Objective The objective of this study is to explore the rapid propagation technology of Polygonatum cyrtonema tissue-culture seedlings produced in Zhejiang Province, providing technical support for the large-scale and industrial planting of P. cyrtonema.
Methods Using seeds of P. cyrtonema as the explant material, the experiment on breaking dormancy, the disinfection of tissue-culture explants, the ratio of culture medium and plant growth regulator was conducted to screen the optimal culture medium formula for the induction, proliferation and rooting stages of P. cyrtonema.
Result The best hormone combination for breaking seed dormancy was GA3 300 mg·L−1 + 2-iP 300 mg·L−1, which could improve the germination rate to 90.72%. The best disinfection scheme for explants was 75% ethanol for 30 s followed by 0.1% HgCl2 for 5 min, and then the disinfection process was repeated once on the second day to effectively lower the pollution rate. The optimal medium for proliferation was MS + NAA 0.5 mg·L−1 + 6-BA 1.0 mg·L−1, with a proliferation rate of more than 6.0 times after 45-day subculture. The best medium for rooting was MS + IBA 2.0 mg·L-1+ 6-BA 1.0 mg·L−1 + 0.1% AC, with the average number of 6.53 roots and the average root length of 8.56 cm after 45 days’ rooting culture.
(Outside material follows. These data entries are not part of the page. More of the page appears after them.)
theorem bfsA_closed (nm : List (Int × List Int)) (rs v : PySem.Set Int) (q : List Int)
    (hq : ∀ x ∈ q, x ∈ rs)
    (hinv : ∀ r ∈ v, ∀ n ∈ pvAdj nm r, n ∈ rs → n ∈ v ∨ n ∈ q) :
    pvClosed nm rs (bfsA nm rs v q hq) := by
  fun_induction bfsA with
  | case1 v hq2 =>
    intro r hr n hn hnrs
    rcases hinv r hr n hn hnrs with h | h
    · exact h
    · simp at h
  | case2 v curr rest hq1 hv hq2 ih =>
    apply ih
    intro r hr n hn hnrs
    rcases hinv r hr n hn hnrs with h | h
    · exact Or.inl h
    · rcases List.mem_cons.mp h with h | h
      · exact Or.inl (h ▸ hv)
      · exact Or.inr h
  | case3 v curr rest hq1 hv hq2 ih =>
    apply ih
    intro r hr n hn hnrs
    rcases (PySem.Set.mem_add _ _ _).mp hr with hr' | hr'
    · rcases hinv r hr' n hn hnrs with h | h
      · exact Or.inl ((PySem.Set.mem_add _ _ _).mpr (Or.inl h))
      · rcases List.mem_cons.mp h with h | h
        · exact Or.inl ((PySem.Set.mem_add _ _ _).mpr (Or.inr h))
        · exact Or.inr (List.mem_append.mpr (Or.inl h))
    · subst hr'
      by_cases hmem : n ∈ v.add r
      · exact Or.inl hmem
      · refine Or.inr (List.mem_append.mpr (Or.inr ?_))
        refine List.mem_filter.mpr ⟨hn, ?_⟩
        simp only [Bool.and_eq_true, Bool.not_eq_true']
        exact ⟨(PySem.Set.contains_iff _ _).mpr hnrs,
          by simpa using fun hc => hmem ((PySem.Set.contains_iff _ _).mp hc)⟩

theorem bfsA_subset (nm : List (Int × List Int)) (rs v : PySem.Set Int) (q : List Int)
    (hq : ∀ x ∈ q, x ∈ rs) (M : List Int)
    (hvM : ∀ x ∈ v, x ∈ M) (hqM : ∀ x ∈ q, x ∈ M) (hM : pvClosed nm rs M) :
    ∀ y ∈ bfsA nm rs v q hq, y ∈ M := by
  fun_induction bfsA with
  | case1 => exact hvM
  | case2 v curr rest hq1 hv hq2 ih =>
    exact ih hvM (fun x hx => hqM x (List.mem_cons_of_mem _ hx))
  | case3 v curr rest hq1 hv hq2 ih =>
    have hcM : curr ∈ M := hqM curr List.mem_cons_self
    apply ih
    · intro x hx
      rcases (PySem.Set.mem_add _ _ _).mp hx with h | h
      · exact hvM x h
      · exact h ▸ hcM
    · intro x hx
      rcases List.mem_append.mp hx with h | h
      · exact hqM x (List.mem_cons_of_mem _ h)
      · have h2 := (List.mem_filter.mp h)
        have h3 := (Bool.and_eq_true _ _).mp h2.2 |>.1
        exact hM curr hcM x h2.1 ((PySem.Set.contains_iff _ _).mp h3)

theorem bfsA_nodup (nm : List (Int × List Int)) (rs v : PySem.Set Int) (q : List Int)
    (hq : ∀ x ∈ q, x ∈ rs) (hv : v.Nodup) : (bfsA nm rs v q hq).Nodup := by
  fun_induction bfsA with
  | case1 => exact hv
  | case2 v curr rest hq1 hvv hq2 ih => exact ih hv
  | case3 v curr rest hq1 hvv hq2 ih => exact ih (PySem.Set.nodup_add _ _ hv)

def pvIter (nm : List (Int × List Int)) (rs : PySem.Set Int) (s : Int) (k : Nat) : PySem.Set Int :=
  List.foldl
    (fun X _ => X.union (PySem.Set.ofList
      (X.flatMap (fun r => (pvAdj nm r).filter (fun n => rs.contains n)))))
    (PySem.Set.ofList [s]) (List.range k)

theorem pvIter_succ (nm : List (Int × List Int)) (rs : PySem.Set Int) (s : Int) (k : Nat) :
    pvIter nm rs s (k + 1) = (pvIter nm rs s k).union (PySem.Set.ofList
      ((pvIter nm rs s k).flatMap (fun r => (pvAdj nm r).filter (fun n => rs.contains n)))) := by
  unfold pvIter
  rw [List.range_succ, List.foldl_append]
  rfl

theorem pvIter_mem_succ (nm : List (Int × List Int)) (rs : PySem.Set Int) (s : Int) (k : Nat) (y : Int) :
    y ∈ pvIter nm rs s (k + 1) ↔
      y ∈ pvIter nm rs s k ∨ ∃ r ∈ pvIter nm rs s k, y ∈ pvAdj nm r ∧ y ∈ rs := by
  rw [pvIter_succ, PySem.Set.mem_union, PySem.Set.mem_ofList, List.mem_flatMap]
  constructor
  · rintro (h | ⟨r, hr, hy⟩)
    · exact Or.inl h
    · have := List.mem_filter.mp hy
      exact Or.inr ⟨r, hr, this.1, (PySem.Set.contains_iff _ _).mp this.2⟩
  · rintro (h | ⟨r, hr, h1, h2⟩)
    · exact Or.inl h
    · exact Or.inr ⟨r, hr, List.mem_filter.mpr ⟨h1, (PySem.Set.contains_iff _ _).mpr h2⟩⟩

theorem pvIter_mem_zero (nm : List (Int × List Int)) (rs : PySem.Set Int) (s : Int) (y : Int) :
    y ∈ pvIter nm rs s 0 ↔ y = s := by
  unfold pvIter
  simp [PySem.Set.mem_ofList]

theorem pvIter_mono (nm : List (Int × List Int)) (rs : PySem.Set Int) (s : Int) (j k : Nat)
    (h : j ≤ k) (y : Int) (hy : y ∈ pvIter nm rs s j) : y ∈ pvIter nm rs s k := by
  induction k with
  | zero => simpa [Nat.le_zero.mp h] using hy
  | succ k ih =>
    rcases Nat.lt_or_ge j (k+1) with hlt | hge
    · exact (pvIter_mem_succ nm rs s k y).mpr (Or.inl (ih (Nat.lt_succ_iff.mp hlt)))
    · simpa [Nat.le_antisymm h hge] using hy

theorem pvIter_subset_rs (nm : List (Int × List Int)) (rs : PySem.Set Int) (s : Int)
    (hs : s ∈ rs) (k : Nat) : ∀ y ∈ pvIter nm rs s k, y ∈ rs := by
  induction k with
  | zero => intro y hy; rw [pvIter_mem_zero] at hy; exact hy ▸ hs
  | succ k ih =>
    intro y hy
    rcases (pvIter_mem_succ nm rs s k y).mp hy with h | ⟨r, _, _, h⟩
    · exact ih y h
    · exact h

theorem pvIter_nodup (nm : List (Int × List Int)) (rs : PySem.Set Int) (s : Int) (k : Nat) :
    (pvIter nm rs s k).Nodup := by
  induction k with
  | zero => exact PySem.Set.nodup_ofList _
  | succ k ih => rw [pvIter_succ]; exact PySem.Set.nodup_union _ _ ih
Conclusion Different hormone treatments can break the dormancy of P. cyrtonema seeds more effectively, but there are significant differences in the effects of different hormone combinations and concentrations on germination rates. 6-BA plays an important role in the proliferation culture of P. cyrtonema. There are differences in the effects of different concentrations of IBA and 6-BA combinations on root induction in P. cyrtonema, and high concentration of IBA inhibits root induction and growth.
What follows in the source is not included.